# The Best CLoRA for SDXL: Usage

In [ ]:
# !pip install diffusers transformers accelerate safetensors pytorch-metric-learning
# Ensure you have a 'utils.py' with AttentionStore from the original CLoRA repo in the same directory.

## 1. Model Initialization

In [ ]:
import torch
from pipeline_clora_xl import CloraXLPipeline
from diffusers import AutoencoderKL

model_id = "stabilityai/stable-diffusion-xl-base-1.0"

# The custom pipeline inherits from the official SDXL pipeline,
# so we can load it directly with .from_pretrained
pipeline = CloraXLPipeline.from_pretrained(
    model_id,
    torch_dtype=torch.float16,
    use_safetensors=True,
    variant="fp16"
).to("cuda")

# Recommended: Use the fixed VAE for better quality
vae = AutoencoderKL.from_pretrained(
    "madebyollin/sdxl-vae-fp16-fix", 
    torch_dtype=torch.float16
).to("cuda")
pipeline.vae = vae

## 2. Load SDXL-Compatible LoRAs
**IMPORTANT**: You MUST use LoRAs trained specifically for SDXL. LoRAs for SD 1.5 will not work.

In [ ]:
# Replace with actual paths to your downloaded or trained SDXL LoRAs
lora_dog_path = "./models/dog_xl.safetensors"
lora_cat_path = "./models/cat_xl.safetensors"

pipeline.load_lora_weights(lora_dog_path, adapter_name="dog")
pipeline.load_lora_weights(lora_cat_path, adapter_name="cat")

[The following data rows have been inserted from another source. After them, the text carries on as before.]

theorem pvB_inv (prices : List Int) : ∀ j : Nat, j ≤ prices.length →
    ((PySem.List.enumerate prices 0).take j).foldl
        (fun (st : List Int × List Int) jp =>
          let st' := popLoopB prices jp.1 jp.2 st.1 st.2
          (st'.1, jp.1 :: st'.2))
        (List.replicate prices.length 0, []) =
      (pvAns prices j, pvStack prices j) := by
  intro j
  induction j with
  | zero =>
    intro _
    simp only [List.take_zero, List.foldl_nil, pvAns, pvStack, Prod.mk.injEq]
    refine ⟨?_, ?_⟩
    · simp only [Nat.not_lt_zero, false_and, if_false]
      rw [List.map_const']
      simp
    · simp
  | succ j ih =>
    intro hj
    have hlt : j < prices.length := by omega
    have htake : (PySem.List.enumerate prices 0).take (j + 1) =
        (PySem.List.enumerate prices 0).take j ++ [((j : Int), prices[j])] := by
      rw [List.take_succ]
      congr 1
      rw [PySem.List.getElem?_enumerate, List.getElem?_eq_getElem hlt]
      simp
    rw [htake, List.foldl_append, ih (by omega)]
    simp only [List.foldl_cons, List.foldl_nil]
    exact pvB_step prices j hlt

theorem solution_alt_eq_map (prices : List Int) :
    solution_alt prices = (List.range prices.length).map (pvF prices) := by
  show ((PySem.List.enumerate prices 0).foldl
      (fun (st : List Int × List Int) jp =>
        let st' := popLoopB prices jp.1 jp.2 st.1 st.2
        (st'.1, jp.1 :: st'.2))
      (List.replicate prices.length 0, [])).2.reverse.foldl
        (fun answer t => PySem.List.pySetD answer t ((prices.length : Int) - 1 - t))
        ((PySem.List.enumerate prices 0).foldl
          (fun (st : List Int × List Int) jp =>
            let st' := popLoopB prices jp.1 jp.2 st.1 st.2
            (st'.1, jp.1 :: st'.2))
          (List.replicate prices.length 0, [])).1 = _
  have hfull : PySem.List.enumerate prices 0 =
      (PySem.List.enumerate prices 0).take prices.length := by
    rw [← PySem.List.length_enumerate prices 0, List.take_length]
  rw [hfull, pvB_inv prices prices.length le_rfl]
  dsimp only
  unfold pvStack
  have hrev : ((((List.range prices.length).filter (fun t => pvOk prices t prices.length)).reverse).map
      (fun t : Nat => (t : Int))).reverse =
      ((List.range prices.length).filter (fun t => pvOk prices t prices.length)).map
        (fun t : Nat => (t : Int)) := by
    simp
  rw [hrev]
  apply List.ext_getElem (by rw [pvFoldSet_length]; simp [pvAns])
  intro s h1 h2
  have hs : s < prices.length := by simpa using h2
  rw [← List.getD_eq_getElem _ 0 h1,
    pvFoldSet_getD (fun t => (prices.length : Int) - 1 - t) _ (pvAns prices prices.length)
      (fun t ht => by
        have := List.mem_range.mp (List.mem_filter.mp ht).1
        simp only [pvAns, List.length_map, List.length_range]
        omega) s]
  simp only [List.getElem_map, List.getElem_range]
  by_cases hmem : s ∈ (List.range prices.length).filter (fun t => pvOk prices t prices.length)
  · rw [if_pos hmem]
    exact (pvF_of_ok_all prices hs (List.mem_filter.mp hmem).2).symm
  · rw [if_neg hmem]
    have hok : pvOk prices s prices.length = false := by
      cases hcy : pvOk prices s prices.length
      · rfl
      · exact absurd (List.mem_filter.mpr ⟨List.mem_range.mpr hs, hcy⟩) hmem
    unfold pvAns
    rw [List.getD_eq_getElem _ 0 (by simp [hs])]
    simp [hs, hok]

-- ===== VERDICT (by name: the statement is the Claim_ definition above) =====
theorem solution_spec : Claim_equal_solution := by
  intro prices _ hpre
  unfold Spec_solution
  rw [solution_eq_map prices hpre, solution_alt_eq_map prices]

## 3. Define Prompts and Hyperparameters

In [ ]:
# -- CLoRA Setup --
# LoRA for the background (empty string), then one for each concept
fg_loras = ["", "dog", "cat"]

# Prompt for the full scene, then one for each concept isolated with a trigger word (e.g., 'sks')
fg_prompts = [
    "A photo of a cat and a dog in a garden, cinematic lighting",
    "A photo of a sks dog in a garden, cinematic lighting",
    "A photo of a sks cat in a garden, cinematic lighting",
]

fg_negative = ["blurry, low quality, cartoon, anime"] * 3

# -- Token Indices for Loss and Masking --
# IMPORTANT: Re-calculate these for your specific prompts!
for prompt in fg_prompts:
    ids = pipeline.tokenizer(prompt).input_ids
    tokens = pipeline.tokenizer.convert_ids_to_tokens(ids)
    print({j: tok for j, tok in enumerate(tokens)})

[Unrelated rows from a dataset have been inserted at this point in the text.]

-- pv_equiv track=rewrite | github.com/Zerins/Information-theory-and-coding | hamming_code.py | even_parity
-- ===== SOURCE A (Python) =====
-- def even_parity(redundant_pos, total_bits, code_list):
--     interval = redundant_pos + 1
--     initial_pos = redundant_pos
--     sum_of_one = 0
--     for i in range(initial_pos, total_bits, (interval*2)):
--         for k in range(interval):
--             pos = i + k
--             if pos > (total_bits-1):
--                 break
--             bit = code_list[pos]
--             sum_of_one += bit
--     if sum_of_one % 2 == 1:
--         code_list[redundant_pos] = 1
--
--     return code_list
-- ===== SOURCE B (Python) =====
-- def even_parity(redundant_pos, total_bits, code_list):
--     # One flat pass: bit at pos belongs to parity group `redundant_pos` exactly
--     # when ((pos+1) // (redundant_pos+1)) is odd.  (Mutates code_list in place, like A.)
--     interval = redundant_pos + 1
--     sum_of_one = 0
--     for pos in range(redundant_pos, total_bits):
--         if ((pos + 1) // interval) % 2 == 1:
--             sum_of_one += code_list[pos]
--     if sum_of_one % 2 == 1:
--         code_list[redundant_pos] = 1
--     return code_list
-- ===== Notes on version B (the rewrite author's own statement) =====
-- stated objective: simpler
-- what changed: Replaces A's nested block-stepping loops (outer stride 2*interval, inner scan with a bounds break) by a single flat pass over all positions that selects a bit arithmetically via the parity of (pos+1)//interval.
-- outside the precondition, e.g. on even_parity(-3, 2, [0, 1, 0]): A returns [0, 1, 0], B returns [1, 1, 0]; on even_parity(2, 8, [0, 0, 1, 0, 1]): A returns [0, 0, 1, 0, 1], B returns [0, 0, 1, 0, 1]
import Mathlib
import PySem

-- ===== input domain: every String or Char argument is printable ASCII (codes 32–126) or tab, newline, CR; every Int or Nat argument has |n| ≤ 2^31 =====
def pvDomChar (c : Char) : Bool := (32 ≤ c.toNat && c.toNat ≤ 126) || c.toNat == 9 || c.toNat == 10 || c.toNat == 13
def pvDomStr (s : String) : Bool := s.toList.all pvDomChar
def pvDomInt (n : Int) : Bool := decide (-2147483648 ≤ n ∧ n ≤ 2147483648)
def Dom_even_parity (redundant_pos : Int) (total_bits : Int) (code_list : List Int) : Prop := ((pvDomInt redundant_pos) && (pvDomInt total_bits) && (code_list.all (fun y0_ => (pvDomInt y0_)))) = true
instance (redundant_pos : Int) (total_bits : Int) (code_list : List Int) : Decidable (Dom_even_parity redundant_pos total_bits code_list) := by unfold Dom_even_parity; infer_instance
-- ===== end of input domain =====

-- B replaces A's nested block-stepping loops by one flat pass selecting bits via the parity
-- of (pos+1)//(redundant_pos+1); same cost, simpler decomposition. Both A and B mutate
-- code_list in place in Python (the same write); the equivalence proved is about the return value.


-- ===== PORT A =====
-- inner 'for k in range(interval): … break' loop of A, carried as structural recursion over the k-list
def epInner (ks : List Int) (i : Int) (total_bits : Int) (code_list : List Int) (s : Int) : Int :=
  match ks with
  | [] => s
  | k :: rest =>
    if i + k > total_bits - 1 then s
    else epInner rest i total_bits code_list (s + PySem.List.pyGetD code_list (i + k) 0)

def even_parity (redundant_pos : Int) (total_bits : Int) (code_list : List Int) : List Int :=
  let interval := redundant_pos + 1
  let initial_pos := redundant_pos
  let sum_of_one :=
    (PySem.List.pyRange initial_pos total_bits (interval * 2)).foldl
      (fun s i => epInner (PySem.List.pyRange 0 interval 1) i total_bits code_list s) 0
  if PySem.Int.mod sum_of_one 2 = 1 then PySem.List.pySetD code_list redundant_pos 1 else code_list

-- ===== PORT B =====
def even_parity_alt (redundant_pos : Int) (total_bits : Int) (code_list : List Int) : List Int :=
  let interval := redundant_pos + 1
  let sum_of_one :=
    (PySem.List.pyRange redundant_pos total_bits 1).foldl
      (fun s pos =>
        if PySem.Int.mod (PySem.Int.floordiv (pos + 1) interval) 2 = 1 then
          s + PySem.List.pyGetD code_list pos 0
        else s) 0
  if PySem.Int.mod sum_of_one 2 = 1 then PySem.List.pySetD code_list redundant_pos 1 else code_list

-- ===== PRECONDITION & SPEC =====
-- Pre_ excludes negative redundant_pos (interval ≤ 0: A raises ValueError for redundant_pos = -1,
-- and for redundant_pos < -1 its unchanged-list return comes from an accidentally empty inner
-- range(interval), an artefact B does not share), and total_bits beyond both len(code_list) and
-- redundant_pos (A generally raises IndexError there; on block patterns that happen to skip every
-- out-of-range position it returns the list unchanged, as does B).
def Pre_even_parity (redundant_pos : Int) (total_bits : Int) (code_list : List Int) : Prop :=
  0 ≤ redundant_pos ∧ (total_bits ≤ (code_list.length : Int) ∨ total_bits ≤ redundant_pos)
instance (redundant_pos : Int) (total_bits : Int) (code_list : List Int) : Decidable (Pre_even_parity redundant_pos total_bits code_list) := by unfold Pre_even_parity; infer_instance
def pvWitness_even_parity : Int × Int × List Int := (2, 7, [1, 0, 1, 1, 0, 1, 0])

def Spec_even_parity (redundant_pos : Int) (total_bits : Int) (code_list : List Int) (out : List Int) : Prop := out = even_parity_alt redundant_pos total_bits code_list
instance (redundant_pos : Int) (total_bits : Int) (code_list : List Int) (out : List Int) : Decidable (Spec_even_parity redundant_pos total_bits code_list out) := by unfold Spec_even_parity; infer_instance

-- ===== CLAIM (what is proved, stated in full; the proofs are below) =====
def Claim_equal_even_parity : Prop := ∀ (redundant_pos : Int) (total_bits : Int) (code_list : List Int), Dom_even_parity redundant_pos total_bits code_list → Pre_even_parity redundant_pos total_bits code_list → Spec_even_parity redundant_pos total_bits code_list (even_parity redundant_pos total_bits code_list)

-- ===== LEMMAS AND PROOFS =====

-- B's selector and the raw bit read, as named functions for the lemmas
def hFun (I : Int) (cl : List Int) (p : Int) : Int :=
  if PySem.Int.mod (PySem.Int.floordiv (p + 1) I) 2 = 1 then PySem.List.pyGetD cl p 0 else 0
def gFun (cl : List Int) (p : Int) : Int := PySem.List.pyGetD cl p 0

lemma pyRange_nil_of_pos (a b s : Int) (hba : b ≤ a) (hs : 0 < s) :
    PySem.List.pyRange a b s = [] := by
  rw [PySem.List.pyRange_of_pos a b hs]
  simp [show ¬ a < b by omega]

lemma pyRange_cons_of_pos (a b s : Int) (hab : a < b) (hs : 0 < s) :
    PySem.List.pyRange a b s = a :: PySem.List.pyRange (a + s) b s := by
  rw [PySem.List.pyRange_of_pos a b hs, PySem.List.pyRange_of_pos (a + s) b hs]
  have hdiv : (b - a + s - 1) / s = (b - a - 1) / s + 1 := by
    have : b - a + s - 1 = (b - a - 1) + 1 * s := by ring
    rw [this, Int.add_mul_ediv_right _ _ (by omega : s ≠ 0)]
  by_cases h2 : a + s < b
  · have hq : 0 ≤ (b - a - 1) / s := Int.ediv_nonneg (by omega) (by omega)
    rw [if_pos hab, if_pos h2, hdiv]
    have hts : ((b - a - 1) / s + 1).toNat = ((b - (a + s) + s - 1) / s).toNat + 1 := by
      have : b - (a + s) + s - 1 = b - a - 1 := by ring
      rw [this]; omega
    rw [hts, List.range_succ_eq_map, List.map_cons]
    simp only [Nat.cast_zero, mul_zero, add_zero, List.map_map]
    refine congrArg (a :: ·) (List.map_congr_left fun k _ => ?_)
    simp only [Function.comp_apply, Nat.cast_succ]
    ring
  · have hq0 : (b - a - 1) / s = 0 := Int.ediv_eq_zero_of_lt (by omega) (by omega)
    rw [if_pos hab, if_neg h2, hdiv, hq0]
    simp

lemma epInner_spec (i total_bits : Int) (cl : List Int) :
    ∀ n : Nat, ∀ a b s : Int, (b - a).toNat ≤ n →
      epInner (PySem.List.pyRange a b 1) i total_bits cl s
        = s + ((PySem.List.pyRange (i + a) (min (i + b) total_bits) 1).map (gFun cl)).sum := by
  intro n
  induction n with
  | zero =>
    intro a b s hn
    rw [PySem.List.pyRange_one_eq_nil (by omega : b ≤ a),
        PySem.List.pyRange_one_eq_nil (by omega : min (i + b) total_bits ≤ i + a)]
    simp [epInner]
  | succ n ih =>
    intro a b s hn
    by_cases hab : a < b
    · rw [PySem.List.pyRange_one_cons hab]
      simp only [epInner]
      by_cases hbrk : i + a > total_bits - 1
      · rw [if_pos hbrk,
            PySem.List.pyRange_one_eq_nil (by omega : min (i + b) total_bits ≤ i + a)]
        simp
      · rw [if_neg hbrk, ih (a + 1) b _ (by omega)]
        have e1 : i + (a + 1) = i + a + 1 := by ring
        rw [e1, PySem.List.pyRange_one_cons (by omega : i + a < min (i + b) total_bits)]
        simp only [List.map_cons, List.sum_cons, gFun]
        ring
    · rw [PySem.List.pyRange_one_eq_nil (by omega : b ≤ a),
          PySem.List.pyRange_one_eq_nil (by omega : min (i + b) total_bits ≤ i + a)]
      simp [epInner]

-- the selector's value on a bracketed position
lemma floordiv_mod_two (I p q : Int) (hI : 0 < I) (hlo : q * I ≤ p + 1) (hhi : p + 1 < (q + 1) * I) :
    PySem.Int.mod (PySem.Int.floordiv (p + 1) I) 2 = q % 2 := by
  have h1 : PySem.Int.floordiv (p + 1) I = q :=
    (PySem.Int.floordiv_eq_iff_of_pos hI).mpr ⟨hlo, hhi⟩
  rw [h1, PySem.Int.mod_eq_emod_of_pos (by omega)]

-- the equality of A's block-stepped sums with B's flat selected sums, from block j on
lemma key (I tb : Int) (cl : List Int) (hI : 0 < I) :
    ∀ n : Nat, ∀ j : Int, 0 ≤ j → (tb - (I - 1 + 2 * I * j)).toNat ≤ n →
      ((PySem.List.pyRange (I - 1 + 2 * I * j) tb (I * 2)).map
          (fun i => ((PySem.List.pyRange i (min (i + I) tb) 1).map (gFun cl)).sum)).sum
        = ((PySem.List.pyRange (I - 1 + 2 * I * j) tb 1).map (hFun I cl)).sum := by
  intro n
  induction n with
  | zero =>
    intro j hj hn
    rw [pyRange_nil_of_pos _ _ _ (by omega) (by omega),
        PySem.List.pyRange_one_eq_nil (by omega)]
    simp
  | succ n ih =>
    intro j hj hn
    set L := I - 1 + 2 * I * j with hLdef
    by_cases hLtb : L < tb
    · have e1 : (2 * j + 1) * I = L + 1 := by rw [hLdef]; ring
      have e2 : (2 * j + 1 + 1) * I = L + 1 + I := by rw [hLdef]; ring
      have e3 : (2 * j + 2) * I = L + 1 + I := by rw [hLdef]; ring
      have e4 : (2 * j + 2 + 1) * I = L + 1 + 2 * I := by rw [hLdef]; ring
      have hstep : L + I * 2 = I - 1 + 2 * I * (j + 1) := by rw [hLdef]; ring
      have hpiece1 : ((PySem.List.pyRange L (min (L + I) tb) 1).map (hFun I cl)).sum
          = ((PySem.List.pyRange L (min (L + I) tb) 1).map (gFun cl)).sum := by
        refine congrArg List.sum (List.map_congr_left fun p hp => ?_)
        rw [PySem.List.mem_pyRange_one] at hp
        unfold hFun gFun
        rw [floordiv_mod_two I p (2 * j + 1) hI (by omega) (by omega),
            if_pos (by omega : (2 * j + 1) % 2 = 1)]
      have hpiece2 : ((PySem.List.pyRange (min (L + I) tb) (min (L + I * 2) tb) 1).map (hFun I cl)).sum = 0 := by
        refine List.sum_eq_zero fun x hx => ?_
        obtain ⟨p, hp, rfl⟩ := List.mem_map.mp hx
        rw [PySem.List.mem_pyRange_one] at hp
        have h2I : L + I * 2 = L + 2 * I := by ring
        rw [h2I] at hp
        unfold hFun
        rw [floordiv_mod_two I p (2 * j + 2) hI (by omega) (by omega),
            if_neg (by omega : ¬ (2 * j + 2) % 2 = 1)]
      have hM2 : PySem.List.pyRange (L + I * 2) tb 1
          = PySem.List.pyRange (min (L + I * 2) tb) tb 1 := by
        by_cases h : L + I * 2 ≤ tb
        · rw [min_eq_left h]
        · rw [min_eq_right (by omega), PySem.List.pyRange_one_eq_nil (by omega),
              PySem.List.pyRange_one_eq_nil (by omega)]
      rw [pyRange_cons_of_pos L tb (I * 2) hLtb (by omega)]
      simp only [List.map_cons, List.sum_cons]
      rw [hstep, ih (j + 1) (by omega) (by omega), ← hstep, hM2,
          PySem.List.pyRange_one_append L (min (L + I * 2) tb) tb (by omega) (by omega),
          PySem.List.pyRange_one_append L (min (L + I) tb) (min (L + I * 2) tb) (by omega) (by omega)]
      simp only [List.map_append, List.sum_append]
      rw [hpiece1, hpiece2]
      ring
    · rw [pyRange_nil_of_pos _ _ _ (by omega) (by omega),
          PySem.List.pyRange_one_eq_nil (by omega)]
      simp

-- ===== VERDICT (by name: the statement is the Claim_ definition above) =====
theorem even_parity_spec : Claim_equal_even_parity := by
  intro rp tb cl _hdom hpre
  obtain ⟨hrp, _⟩ := hpre
  show even_parity rp tb cl = even_parity_alt rp tb cl
  simp only [even_parity, even_parity_alt]
  set I := rp + 1 with hI
  have hIpos : 0 < I := by omega
  -- A's sum
  have hAfun : (fun (s i : Int) => epInner (PySem.List.pyRange 0 I 1) i tb cl s)
      = fun s i => s + ((PySem.List.pyRange i (min (i + I) tb) 1).map (gFun cl)).sum := by
    funext s i
    have := epInner_spec i tb cl I.toNat 0 I s (by omega)
    simpa using this
  rw [hAfun, PySem.List.foldl_add]
  -- B's sum
  have hBfun : (fun (s pos : Int) =>
        if PySem.Int.mod (PySem.Int.floordiv (pos + 1) I) 2 = 1 then s + PySem.List.pyGetD cl pos 0 else s)
      = fun s pos => s + hFun I cl pos := by
    funext s pos
    unfold hFun
    split <;> simp
  rw [hBfun, PySem.List.foldl_add]
  have hrpL : rp = I - 1 + 2 * I * 0 := by rw [hI]; ring
  have hkey := key I tb cl hIpos (tb - (I - 1 + 2 * I * 0)).toNat 0 (le_refl 0) (le_refl _)
  rw [hrpL, hkey]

# Example Indices (MUST BE UPDATED BASED ON ABOVE OUTPUT)
# Group tokens for the same concept together.
important_token_indices = [
    [[2, 3], [5], [2, 3]], # Concept 1: Cat (indices for 'a cat', 'cat', 'sks cat')
    [[5], [2, 3], [5]]  # Concept 2: Dog (indices for 'a dog', 'sks dog', 'dog')
]

# Which tokens' attention maps to use for creating the spatial masks
mask_indices = [
    [],       # Background - uses what's left over
    [2, 3],   # Dog mask from prompt 2 ('sks dog')
    [2, 3]    # Cat mask from prompt 3 ('sks cat')
]

## 4. Run the Pipeline

In [ ]:
generator = torch.Generator(device="cuda").manual_seed(42)

result = pipeline(
    prompt_list=fg_prompts,
    lora_list=fg_loras,
    negative_prompt_list=fg_negative,
    important_token_indices=important_token_indices,
    mask_indices=mask_indices,
    height=1024,
    width=1024,
    num_inference_steps=40,
    guidance_scale=8.0,
    latent_update=True,
    max_iter_to_alter=25,
    step_size=0.02, # Corresponds to latent update step size
    mask_threshold_alpha=0.4,
    generator=generator,
)

image = result.images[0]
image